今、もっとも注目されている生成AIといえば「Claude」でしょう。
時価総額がChatGPTを抜いたというニュースが出るほど(まだ上場はしていませんが)、急速に存在感を増しています。
その中でも特にYouTubeで話題になっているのが「Claude Code」です。
◆ Claude Codeとは何か?
ひと言でいえば、AIに「自分のパソコンを直接操作させる」ことができるツールです。
これまでのAIは「相談相手」でした。「こうすればいいですよ」と教えてくれるけど、実際にやるのは人間でした。
Claude Codeはそこが違います。AIが自分で手を動かして、作業を完了させてくれるのです。
業務自動化の文脈でいえば、「設計図を描いてくれるAI」から「実際に工事もしてくれるAI」への進化といえます。
◆ どういう仕組みなの?
Claude Codeは、パソコンの「ターミナル」と呼ばれる画面から起動します。
映画でハッカーが使っているような黒い画面をイメージしてください。マウスを使わず、キーボードだけでパソコンに指示を出す画面です。
普通のAIはあなたのパソコンの中を見ることができません。コピーして貼り付けた情報だけをもとに返答しています。
一方Claude Codeは、パソコンにあるファイルを直接読み、書き、実行することができます。
たとえば「このフォルダにある100個のファイルを整理して」と指示すれば、AIが自分でファイルを開いて確認し、整理まで完了させてくれます。途中でエラーが出ても、自分で原因を読んで修正しながら作業を進めます。
人間でいえば、「優秀なアシスタントが実際にあなたのデスクの前に座って、直接パソコンを操作しながら仕事を片付けてくれる」イメージです。
◆ RPAとは何が違うの?
業務自動化に取り組んでいる方はRPAをご存知の方も多いと思います。
「Claude Codeが出たならRPAはもう不要?」と思われるかもしれませんが、結論からいうと土俵が違うツールです。
RPAは画面上のボタンやフォームを操作することが得意です。
「毎朝9時に基幹システムにログインしてデータを取得する」といった、決まった手順の繰り返し作業を自動化するのが本来の用途です。
一方Claude Codeは、画面操作ではなくファイルやコードを直接操作するツールです。
RPAが担っている「画面を自動で動かす」領域をClaude Codeで代替しようとすると、Pythonなどで複雑なプログラムを書く必要が出てきて、むしろRPAより難易度が上がります。
また現役のRPAエンジニアの立場から正直に言えば、「RPAはルールベースなので、問題があれば止まってくれる」という安心感は大きいです。
AIが誤った解釈をして間違った処理をし続けるリスクがない点は、業務で使ううえで重要なポイントです。
Claude CodeはRPAの代替ではなく、RPAでは届かない判断が必要な領域をカバーする、別の道具と考えるのが正解です。
つまり、Claude Codeには生成AIが入ってくるので、「作業の中に曖昧さを識別する必要がある」処理で使われるべきものなのです。
ルールベースで自動化できるものなら、RPAの方がコスパ&タイパが良いのです。
◆ 注意!Claude Codeのここが危険!
① ファイルの削除・上書きに気をつけて
設定を間違えると、意図しないファイルの削除や上書きが起きることがあります。
「ガードレール」と呼ばれる動作制限の設定をきちんと行うことが重要です。
「このフォルダ以外は触らない」「削除前に必ず確認を求める」といったルールをあらかじめ決めておきましょう。
使い始める前のバックアップも必須です。
② 料金の上限設定を必ず入れること
Claude Codeはトークンという単位で課金されます。AIが処理する文章量に応じて料金が発生する仕組みです。
通常のClaude利用と異なり、一度の作業で大量のファイルを読み込むため、トークンの消費量が非常に多くなりがちです。
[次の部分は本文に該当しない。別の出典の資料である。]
-- pv_equiv track=rewrite | github.com/Quatrixx/AoC_21 | day3_binary_diagnostic/binary_diagnostic.py | get_least_common_bits
-- ===== SOURCE A (Python) =====
-- def get_most_common_bits(bit_lists):
--     mcb = ""
--     for bit_list in bit_lists:
--         if bit_list.count(1) > bit_list.count(0):
--             mcb += '1'
--         elif bit_list.count(1) < bit_list.count(0):
--             mcb += '0'
--         else:
--             mcb += '2'
--     return mcb
--
-- def get_least_common_bits(bit_lists):
--     lcb = get_most_common_bits(bit_lists)
--     trans = []
--     trans.append(lcb.maketrans('0', '3'))
--     trans.append(lcb.maketrans('1', '0'))
--     trans.append(lcb.maketrans('3', '1'))
--     for t in trans:
--         lcb = lcb.translate(t)
--     return lcb
-- ===== SOURCE B (Python) =====
-- def get_least_common_bits(bit_lists):
--     def bit(bit_list):
--         ones = bit_list.count(1)
--         zeros = bit_list.count(0)
--         return '0' if ones > zeros else '1' if ones < zeros else '2'
--     return ''.join(bit(bit_list) for bit_list in bit_lists)
-- ===== Notes on version B (the rewrite author's own statement) =====
-- stated objective: simpler
-- what changed: Replaces A's two phases (build the most-common string, then invert it with three chained str.translate passes) by one direct pass emitting the least-common bit per position via join over a generator.
import Mathlib
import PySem

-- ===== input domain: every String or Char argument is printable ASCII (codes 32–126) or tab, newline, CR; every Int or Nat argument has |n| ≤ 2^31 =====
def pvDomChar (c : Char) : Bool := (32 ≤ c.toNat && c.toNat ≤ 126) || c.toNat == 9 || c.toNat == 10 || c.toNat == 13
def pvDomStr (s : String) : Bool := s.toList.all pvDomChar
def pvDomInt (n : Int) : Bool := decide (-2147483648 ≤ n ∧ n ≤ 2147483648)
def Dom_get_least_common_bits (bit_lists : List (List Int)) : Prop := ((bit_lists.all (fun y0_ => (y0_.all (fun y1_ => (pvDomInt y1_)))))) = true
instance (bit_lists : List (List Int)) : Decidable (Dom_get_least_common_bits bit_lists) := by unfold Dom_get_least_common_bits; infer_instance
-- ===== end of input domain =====

-- B replaces A's two phases (most-common string + three chained translate inversions) by one direct pass emitting the least-common bit per position; objective: simpler.


-- ===== PORT A =====
-- mcb building loop of get_most_common_bits, over List Char
def pvMcb (bit_lists : List (List Int)) : List Char :=
  bit_lists.foldl (fun mcb bit_list =>
    if PySem.List.count bit_list 1 > PySem.List.count bit_list 0 then mcb ++ ['1']
    else if PySem.List.count bit_list 1 < PySem.List.count bit_list 0 then mcb ++ ['0']
    else mcb ++ ['2']) []

-- str.maketrans/str.translate with a single-char table: exact, replaces src by dst
def pvTranslate (src dst : Char) (s : List Char) : List Char :=
  s.map (fun c => if c = src then dst else c)

def get_least_common_bits (bit_lists : List (List Int)) : String :=
  String.ofList ([('0', '3'), ('1', '0'), ('3', '1')].foldl
    (fun lcb t => pvTranslate t.1 t.2 lcb) (pvMcb bit_lists))

-- ===== PORT B =====
-- one char per bit_list, directly the least-common bit ('2' on ties)
def pvLcbChar (bit_list : List Int) : Char :=
  if PySem.List.count bit_list 1 > PySem.List.count bit_list 0 then '0'
  else if PySem.List.count bit_list 1 < PySem.List.count bit_list 0 then '1'
  else '2'

def get_least_common_bits_alt (bit_lists : List (List Int)) : String :=
  String.ofList (bit_lists.map pvLcbChar)

-- ===== PRECONDITION & SPEC =====
def Spec_get_least_common_bits (bit_lists : List (List Int)) (out : String) : Prop := out = get_least_common_bits_alt bit_lists
instance (bit_lists : List (List Int)) (out : String) : Decidable (Spec_get_least_common_bits bit_lists out) := by unfold Spec_get_least_common_bits; infer_instance

-- ===== CLAIM (what is proved, stated in full; the proofs are below) =====
def Claim_equal_get_least_common_bits : Prop := ∀ (bit_lists : List (List Int)), Dom_get_least_common_bits bit_lists → Spec_get_least_common_bits bit_lists (get_least_common_bits bit_lists)

-- ===== LEMMAS AND PROOFS =====

-- ===== VERDICT (by name: the statement is the Claim_ definition above) =====
theorem pvMcb_eq_map (bit_lists : List (List Int)) :
    pvMcb bit_lists = bit_lists.map (fun bit_list =>
      if PySem.List.count bit_list 1 > PySem.List.count bit_list 0 then '1'
      else if PySem.List.count bit_list 1 < PySem.List.count bit_list 0 then '0'
      else '2') := by
  unfold pvMcb
  have hf : (fun (mcb : List Char) (bit_list : List Int) =>
      if PySem.List.count bit_list 1 > PySem.List.count bit_list 0 then mcb ++ ['1']
      else if PySem.List.count bit_list 1 < PySem.List.count bit_list 0 then mcb ++ ['0']
      else mcb ++ ['2'])
      = (fun (acc : List Char) (bit_list : List Int) => acc ++
        [if PySem.List.count bit_list 1 > PySem.List.count bit_list 0 then '1'
         else if PySem.List.count bit_list 1 < PySem.List.count bit_list 0 then '0'
         else '2']) := by
    funext acc bl
    split_ifs <;> rfl
  rw [hf, PySem.List.foldl_append_singleton_eq_map, List.nil_append]

theorem get_least_common_bits_spec : Claim_equal_get_least_common_bits := by
  intro bit_lists _
  unfold Spec_get_least_common_bits get_least_common_bits get_least_common_bits_alt
  simp only [List.foldl_cons, List.foldl_nil, pvMcb_eq_map, pvTranslate, List.map_map]
  congr 1
  apply List.map_congr_left
  intro bl _
  simp only [Function.comp, pvLcbChar]
  split_ifs <;> simp_all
気づかないうちに高額の請求が来たというケースも報告されています。利用前に必ず課金の上限額(リミッター)をAnthropicの管理画面で設定してください。
実際にアメリカのある企業では、従業員に自由に使わせた結果、1ヶ月で5億ドルの請求が来たというニュースもありました。
◆ まとめ
Claude Codeは一見、魔法のツールのように見えます。
しかしコスト面や操作の敷居の高さを考えると、現時点では気軽に全社展開できるツールではないというのが正直なところです。
同じような成果をDifyなどのツールで格安に実現できる場合もあります。
なので、私個人としては、今のところ使い道がない。というのが正直なところです。
将来性は十分にあると思いますが、少なくとも利用料が大きく下がってくるまでは、導入範囲を慎重に見極めることをおすすめします。
あと、使いこなそうと思うと、それなりに精度の高いプロンプト(指示文)を書くことが出来るスキルが前提となってきますね。
生成AIに指示文を書いてもらうにしても、希望の動きを明文化するスキルは問われますので、まずは生成AIをいじり倒すことからお勧めします。